Not sure what the problem is though, unless....

....electret Mic......

Remember electret mics need a DC bias voltage across them to work, so you need to hook it up as shown below:


P.S. I can't see the attachment either, but here's a link to the datasheet: https://www.ti.com/lit/ds/symlink/lmv796.pdf

 

[Ebonic]

Left click this image.

Enclosed is the amp.

Do i have this amp design correctly.If not.what do i need to omit or add
to the circuit. for this to work correctly for my project.

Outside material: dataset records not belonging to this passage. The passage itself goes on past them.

-- pv_equiv track=rewrite | github.com/DangMTri23521636/Demo_Github | Fuction.py | count_min_digits
-- ===== SOURCE A (Python) =====
-- def count_min_digits(n):
--     a = abs(n)
--     count = 0
--     min_digit = a % 10
--     while (a!=0):
--         if (a%10<min_digit):
--             min_digit = a% 10
--             count = 1
--         elif (a%10==min_digit):
--             count += 1
--         a//=10
--     return count
-- ===== SOURCE B (Python) =====
-- def count_min_digits(n):
--     a = abs(n)
--     digits = []
--     while a != 0:
--         digits.append(a % 10)
--         a //= 10
--     if not digits:
--         return 0
--     return digits.count(min(digits))
-- ===== Notes on version B (the rewrite author's own statement) =====
-- stated objective: simpler
-- what changed: Replaces A's fused single pass that tracks the running minimum and its count together with a build-then-scan decomposition: peel the digits into a list, then return digits.count(min(digits)).
import Mathlib
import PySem

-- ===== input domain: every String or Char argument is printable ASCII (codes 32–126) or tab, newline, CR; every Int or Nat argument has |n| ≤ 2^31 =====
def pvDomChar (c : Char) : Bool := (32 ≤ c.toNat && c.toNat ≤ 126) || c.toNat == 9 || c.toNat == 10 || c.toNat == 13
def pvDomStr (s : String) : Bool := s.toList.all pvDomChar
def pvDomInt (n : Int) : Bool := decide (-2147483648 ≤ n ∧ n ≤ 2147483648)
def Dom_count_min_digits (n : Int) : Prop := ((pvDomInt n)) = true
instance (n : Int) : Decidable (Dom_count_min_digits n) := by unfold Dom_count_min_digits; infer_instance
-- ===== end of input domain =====

-- B replaces A's fused min-and-count single pass by a build-then-scan decomposition
-- (peel the digit list, then digits.count(min(digits))); objective: simpler. No speed claim.

-- ===== PORT A =====
-- A's while loop over a = abs(n) (a is nonnegative throughout, so Nat division = Python's //)
def pvLoopA (a : Nat) (count : Int) (min_digit : Int) : Int :=
  if a ≠ 0 then
    if ((a % 10 : Nat) : Int) < min_digit then pvLoopA (a / 10) 1 ((a % 10 : Nat) : Int)
    else if ((a % 10 : Nat) : Int) = min_digit then pvLoopA (a / 10) (count + 1) min_digit
    else pvLoopA (a / 10) count min_digit
  else count
decreasing_by all_goals exact Nat.div_lt_self (Nat.pos_of_ne_zero (by assumption)) (by norm_num)

def count_min_digits (n : Int) : Int :=
  pvLoopA n.natAbs 0 ((n.natAbs % 10 : Nat) : Int)

-- ===== PORT B =====
-- the digit-peeling loop of Source B (appending a%10 then a //= 10 builds the same list as this recursion)
def pvDigits (a : Nat) : List Int :=
  if a = 0 then [] else ((a % 10 : Nat) : Int) :: pvDigits (a / 10)
decreasing_by exact Nat.div_lt_self (Nat.pos_of_ne_zero (by assumption)) (by norm_num)

def count_min_digits_alt (n : Int) : Int :=
  let digits := pvDigits n.natAbs
  if digits = [] then 0
  else ((digits.count ((PySem.List.min? digits (fun x => x)).getD 0) : Nat) : Int)

-- ===== PRECONDITION & SPEC =====
def Spec_count_min_digits (n : Int) (out : Int) : Prop := out = count_min_digits_alt n
instance (n : Int) (out : Int) : Decidable (Spec_count_min_digits n out) := by unfold Spec_count_min_digits; infer_instance

-- ===== CLAIM (what is proved, stated in full; the proofs are below) =====
def Claim_equal_count_min_digits : Prop := ∀ (n : Int), Dom_count_min_digits n → Spec_count_min_digits n (count_min_digits n)

-- ===== LEMMAS AND PROOFS =====

-- A's loop re-expressed over the digit list
def pvG : List Int → Int → Int → Int
  | [], c, _ => c
  | d :: ds, c, md =>
    if d < md then pvG ds 1 d
    else if d = md then pvG ds (c + 1) md
    else pvG ds c md

theorem pvLoopA_eq_G (a : Nat) : ∀ c md, pvLoopA a c md = pvG (pvDigits a) c md := by
  induction a using Nat.strong_induction_on with
  | _ a ih =>
    intro c md
    by_cases h : a = 0
    · subst h; simp [pvLoopA, pvDigits, pvG]
    · rw [pvLoopA, pvDigits, if_pos h, if_neg h]
      have hd : a / 10 < a := Nat.div_lt_self (Nat.pos_of_ne_zero h) (by norm_num)
      simp only [pvG]
      split_ifs <;> exact ih _ hd _ _

theorem pvG_spec (ds : List Int) : ∀ c md,
    pvG ds c md =
      if ds.foldl min md = md then c + ((ds.count md : Nat) : Int)
      else ((ds.count (ds.foldl min md) : Nat) : Int) := by
  induction ds with
  | nil => intro c md; simp [pvG]
  | cons d ds ih =>
    intro c md
    have hmem : ∀ (x : Int) (l : List Int), l.foldl min x ≤ x := by
      intro x l
      induction l generalizing x with
      | nil => simp
      | cons y l ihl => simpa using le_trans (ihl (min x y)) (min_le_left _ _)
    simp only [pvG, List.foldl_cons]
    by_cases h1 : d < md
    · rw [if_pos h1, min_eq_right h1.le, ih 1 d]
      have hne : ds.foldl min d ≠ md := fun he => absurd (he ▸ hmem d ds) (not_le.mpr h1)
      rw [if_neg hne]
      by_cases hm : ds.foldl min d = d
      · rw [if_pos hm, hm, List.count_cons_self]; push_cast; ring
      · have h3 := hmem d ds
        rw [if_neg hm, List.count_cons_of_ne (by omega)]
    · by_cases h2 : d = md
      · rw [if_neg h1, if_pos h2, h2, min_self, ih (c + 1) md]
        by_cases hm : ds.foldl min md = md
        · rw [if_pos hm, if_pos hm, List.count_cons_self]; push_cast; ring
        · rw [if_neg hm, if_neg hm, List.count_cons_of_ne (fun he => hm he.symm)]
      · have hgt : md < d := lt_of_le_of_ne (not_lt.mp h1) (Ne.symm h2)
        rw [if_neg h1, if_neg h2, min_eq_left hgt.le, ih c md]
        by_cases hm : ds.foldl min md = md
        · rw [if_pos hm, if_pos hm,
            List.count_cons_of_ne h2]
        · have hlt : ds.foldl min md < md := lt_of_le_of_ne (hmem md ds) hm
          rw [if_neg hm, if_neg hm, List.count_cons_of_ne (by omega)]

-- ===== VERDICT (by name: the statement is the Claim_ definition above) =====
theorem count_min_digits_spec : Claim_equal_count_min_digits := by
  unfold Claim_equal_count_min_digits
  intro n _
  unfold Spec_count_min_digits count_min_digits count_min_digits_alt
  by_cases h : n.natAbs = 0
  · simp [h, pvDigits, pvLoopA]
  · rw [pvLoopA_eq_G]
    rw [pvDigits, if_neg h]
    set d : Int := ((n.natAbs % 10 : Nat) : Int) with hd
    set ds := pvDigits (n.natAbs / 10) with hds
    rw [pvG_spec]
    simp only [List.foldl_cons, min_self]
    rw [PySem.List.min?_id_cons]
    rw [if_neg (by simp : d :: ds ≠ [])]
    by_cases hm : ds.foldl min d = d
    · simp [hm]
    · simp [hm]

Then how do i connect it to the HT9170.In post #1,image.:-?

 

[betwixt]

1. leave out the 100K resistor.
2. change the 120pF capacitor for about 100uF.
3. add a capacitor of 10uF across the amps supply pins, mounted as close as possible to them.

It should then work.

To hook it up to the 9170, connect the amp output pin to the input of the DTM schematic.

Brian.

 

[Ebonic]

I have chaged the 10K to a 20K pot for variable gain
increased the biasing values to 100K.Is that enough.
Added the 10uf cap on the supply pins.
For CC1 isn't 100uf to big what if i use 1000pf. would the larger cap filter out
the lower FQ.

Enclosed changed circuit.

Do i need to add a cap or 10K resistor to the output of the amp then connectto
the in put of the DTMF coder.
Which input do i connect to the noninverting input or the inverting input.
I assume it would be the Non-inverting.Don't know.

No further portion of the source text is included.